How to Parse dbt-core Run Logs for Execution Statistics (Success/Failure Counts, Error Reasons, Affected Rows, etc.)

I’m exploring ways to parse dbt-core run logs (JSON format) to extract execution statistics programmatically. Specifically, I’d like to:

  1. Count Success/Failure : Identify how many models passed/failed (e.g., from PASS=2 WARN=0 ERROR=0 in logs).
  2. Error Diagnostics : Extract error messages/reasons for failed models (e.g., SQL errors, connection issues).
  3. Impact Analysis : Determine affected rows (e.g., SELECT 4 for a table model) or DDL operations (e.g., CREATE VIEW ).
  4. Timing Metrics : Compile per-model timing (compile/execute phases) and total run duration.

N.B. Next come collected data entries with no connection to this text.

-- pv_equiv track=rewrite | github.com/Guno327/nixcfg | tmp.py | ptr_ip
-- ===== SOURCE A (Python) =====
-- def ptr_ip(ip):
--     result = ""
--     working = ""
--     for c in reversed(ip):
--         if c == ".":
--             result += working
--             result += "."
--             working = ""
--         else:
--             working = c + working
--
--     result += working + ".in-addr.arpa.ghov.net"
--     return result
-- ===== SOURCE B (Python) =====
-- def ptr_ip(ip):
--     return ".".join(reversed(ip.split("."))) + ".in-addr.arpa.ghov.net"
-- ===== Notes on version B (the rewrite author's own statement) =====
-- stated objective: faster
-- what changed: Replaces the character-level reversed loop with its manual per-octet buffer and repeated string concatenation by token-level split on dots, reverse, join, plus the literal suffix.
import Mathlib
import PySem

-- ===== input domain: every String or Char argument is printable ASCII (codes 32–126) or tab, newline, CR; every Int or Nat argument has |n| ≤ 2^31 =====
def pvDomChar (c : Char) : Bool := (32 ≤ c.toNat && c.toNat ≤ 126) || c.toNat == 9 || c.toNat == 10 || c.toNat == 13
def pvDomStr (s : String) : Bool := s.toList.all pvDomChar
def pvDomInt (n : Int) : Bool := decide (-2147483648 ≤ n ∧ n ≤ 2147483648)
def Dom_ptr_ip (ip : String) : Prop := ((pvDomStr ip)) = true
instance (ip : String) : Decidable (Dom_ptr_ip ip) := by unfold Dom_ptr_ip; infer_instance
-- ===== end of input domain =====

-- B replaces A's character-level reversed loop (manual per-octet buffer) by split('.') / reverse / join; same return value, no side effects.

-- ===== PORT A =====
-- the loop 'for c in reversed(ip)' over state (result, working); strings as List Char (Lean's String ops are kernel-opaque)
def ptrLoopA : List Char → List Char × List Char → List Char × List Char
  | [], st => st
  | c :: rest, (result, working) =>
      if c = '.' then ptrLoopA rest (result ++ working ++ ['.'], [])
      else ptrLoopA rest (result, c :: working)

def ptr_ip (ip : String) : String :=
  String.ofList ((ptrLoopA ip.toList.reverse ([], [])).1
                 ++ (ptrLoopA ip.toList.reverse ([], [])).2
                 ++ ".in-addr.arpa.ghov.net".toList)

-- ===== PORT B =====
def ptr_ip_alt (ip : String) : String :=
  String.ofList (PySem.Chars.join ['.'] ((PySem.Chars.splitOn ip.toList ['.']).reverse)
             ++ ".in-addr.arpa.ghov.net".toList)

-- ===== PRECONDITION & SPEC =====
def Spec_ptr_ip (ip : String) (out : String) : Prop := out = ptr_ip_alt ip
instance (ip : String) (out : String) : Decidable (Spec_ptr_ip ip out) := by unfold Spec_ptr_ip; infer_instance

-- ===== CLAIM (what is proved, stated in full; the proofs are below) =====
def Claim_equal_ptr_ip : Prop := ∀ (ip : String), Dom_ptr_ip ip → Spec_ptr_ip ip (ptr_ip ip)

-- ===== LEMMAS AND PROOFS =====

-- chronological split of a char list on '.', with an accumulator for the current (reversed) piece
def spAux : List Char → List Char → List (List Char)
  | [], cur => [cur.reverse]
  | c :: rest, cur => if c = '.' then cur.reverse :: spAux rest [] else spAux rest (c :: cur)

lemma spAux_ne_nil (l cur : List Char) : spAux l cur ≠ [] := by
  induction l generalizing cur with
  | nil => simp [spAux]
  | cons c rest ih => simp only [spAux]; split_ifs <;> simp [ih]

-- PySem.Chars.splitOn with single-char sep '.' equals spAux
lemma splitOn_go_eq (fuel : Nat) (l cur : List Char) (acc : List (List Char))
    (h : l.length < fuel) :
    PySem.Chars.splitOn.go ['.'] fuel l cur acc = acc.reverse ++ spAux l cur := by
  induction fuel generalizing l cur acc with
  | zero => omega
  | succ fuel ih =>
    cases l with
    | nil => simp [PySem.Chars.splitOn.go, spAux]
    | cons c rest =>
      simp only [PySem.Chars.splitOn.go, spAux, List.isPrefixOf]
      by_cases hc : c = '.'
      · subst hc
        simp only [BEq.rfl, Bool.true_and, if_pos]
        have hd : List.drop ['.'].length ('.' :: rest) = rest := rfl
        rw [hd, ih rest [] (cur.reverse :: acc) (by simpa using Nat.lt_of_succ_lt_succ h)]
        simp
      · rw [if_neg (by simp [beq_iff_eq]; intro h'; exact (hc h'.symm).elim)]
        rw [ih rest (c :: cur) acc (by simpa using Nat.lt_of_succ_lt_succ h)]
        simp [hc]

lemma splitOn_eq_spAux (l : List Char) :
    PySem.Chars.splitOn l ['.'] = spAux l [] := by
  have := splitOn_go_eq (l.length + 1) l [] [] (by omega)
  simpa [PySem.Chars.splitOn] using this

-- a nonzero accumulator only prepends (reversed) onto the first piece
lemma spAux_cur (t : List Char) (cur : List Char) :
    spAux t cur = (cur.reverse ++ (spAux t []).headI) :: (spAux t []).tail := by
  induction t generalizing cur with
  | nil => simp [spAux]
  | cons d r ih =>
    by_cases hd : d = '.'
    · subst hd; simp [spAux]
    · simp only [spAux, if_neg hd]
      rw [ih (d :: cur), ih [d]]
      simp

-- join over snoc
lemma join_snoc (ps : List (List Char)) (a : List Char) (h : ps ≠ []) :
    PySem.Chars.join ['.'] (ps ++ [a]) = PySem.Chars.join ['.'] ps ++ '.' :: a := by
  induction ps with
  | nil => exact absurd rfl h
  | cons p ps ih =>
    cases ps with
    | nil => simp [PySem.Chars.join_cons_cons, PySem.Chars.join_singleton]
    | cons q qs =>
      have h2 := ih (by simp)
      simp only [List.cons_append] at h2 ⊢
      rw [PySem.Chars.join_cons_cons, h2, PySem.Chars.join_cons_cons]
      simp

-- joining the reversed pieces = flushed tail part ++ head piece
lemma join_rev_eq (ps : List (List Char)) (h : ps ≠ []) :
    PySem.Chars.join ['.'] ps.reverse =
      (if ps.tail = [] then []
       else PySem.Chars.join ['.'] ps.tail.reverse ++ ['.']) ++ ps.headI := by
  obtain ⟨p, qs, rfl⟩ := List.exists_cons_of_ne_nil h
  cases qs with
  | nil => simp [PySem.Chars.join_singleton]
  | cons q rs =>
    rw [List.reverse_cons, join_snoc _ p (by simp)]
    simp

-- ptrLoopA is a left fold: it distributes over append
lemma ptrLoopA_append (xs ys : List Char) (st : List Char × List Char) :
    ptrLoopA (xs ++ ys) st = ptrLoopA ys (ptrLoopA xs st) := by
  induction xs generalizing st with
  | nil => rfl
  | cons x xs ih =>
    obtain ⟨r, w⟩ := st
    rw [List.cons_append]
    show (if x = '.' then ptrLoopA (xs ++ ys) (r ++ w ++ ['.'], []) else ptrLoopA (xs ++ ys) (r, x :: w)) =
      ptrLoopA ys (if x = '.' then ptrLoopA xs (r ++ w ++ ['.'], []) else ptrLoopA xs (r, x :: w))
    split_ifs <;> exact ih _

-- the invariant: after A's loop over l.reverse, working = first piece of l, result = the flushed rest
lemma loopA_invariant (l : List Char) :
    ptrLoopA l.reverse ([], []) =
      ((if (spAux l []).tail = [] then []
        else PySem.Chars.join ['.'] (spAux l []).tail.reverse ++ ['.']),
       (spAux l []).headI) := by
  induction l with
  | nil => simp [ptrLoopA, spAux]
  | cons c t ih =>
    rw [List.reverse_cons, ptrLoopA_append, ih]
    by_cases hc : c = '.'
    · subst hc
      simp only [ptrLoopA, spAux, reduceIte, List.reverse_nil, List.tail_cons, List.headI_cons]
      rw [if_neg (spAux_ne_nil t []), join_rev_eq (spAux t []) (spAux_ne_nil t [])]
    · simp only [ptrLoopA, spAux, if_neg hc]
      rw [spAux_cur t [c]]
      simp

lemma lists_eq (l : List Char) :
    (ptrLoopA l.reverse ([], [])).1 ++ (ptrLoopA l.reverse ([], [])).2 =
      PySem.Chars.join ['.'] ((spAux l []).reverse) := by
  rw [loopA_invariant, join_rev_eq (spAux l []) (spAux_ne_nil l [])]

-- ===== VERDICT (by name: the statement is the Claim_ definition above) =====
theorem ptr_ip_spec : Claim_equal_ptr_ip := by
  intro ip _
  show ptr_ip ip = ptr_ip_alt ip
  unfold ptr_ip ptr_ip_alt
  rw [splitOn_eq_spAux, lists_eq]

From my testing, I’ve observed:

  • Final stats like PASS/ERROR appear in logs with code: "Z023" or "E047" .
  • Model-specific results include adapter_response (e.g., rows_affected ) and status fields.
  • Errors may appear with level: "error" and stack traces.

Questions:

  1. Are there consistent patterns/log codes to reliably extract these metrics?
  2. How do you handle logs for partial runs (e.g., --fail-fast or interrupted jobs)?
  3. Are there hidden fields (e.g., in run_results.json ) that simplify this analysis?
  4. Any tools/libraries (e.g., Python parsers) you recommend for log processing?

Try using dbt_artifacts package

Note: @prasad0413 originally posted this reply in Slack. It might not have transferred perfectly.

I agree with prasad0413; https://hub.getdbt.com/brooklyn-data/dbt_artifacts/latest/|dbt_artifacts parses the dbt execution artifacts and uploads them into tables in your database. If you want to roll your own version, though, you can take inspiration from how they’ve implemented it. https://github.com/brooklyn-data/dbt_artifacts/tree/2.9.3

Note: @Owen originally posted this reply in Slack. It might not have transferred perfectly.

Thank you very much, but I think this is just a simple run result data, and I don’t want to obtain it in such a complicated way. Currently I’m trying to parse the log content to process it.

I just went to learn about it, and it’s more like a CDC related feature. And I just want to quickly know the result of each execution, just like getting the number of rows affected after SQL is executed. This bulky approach is not for me.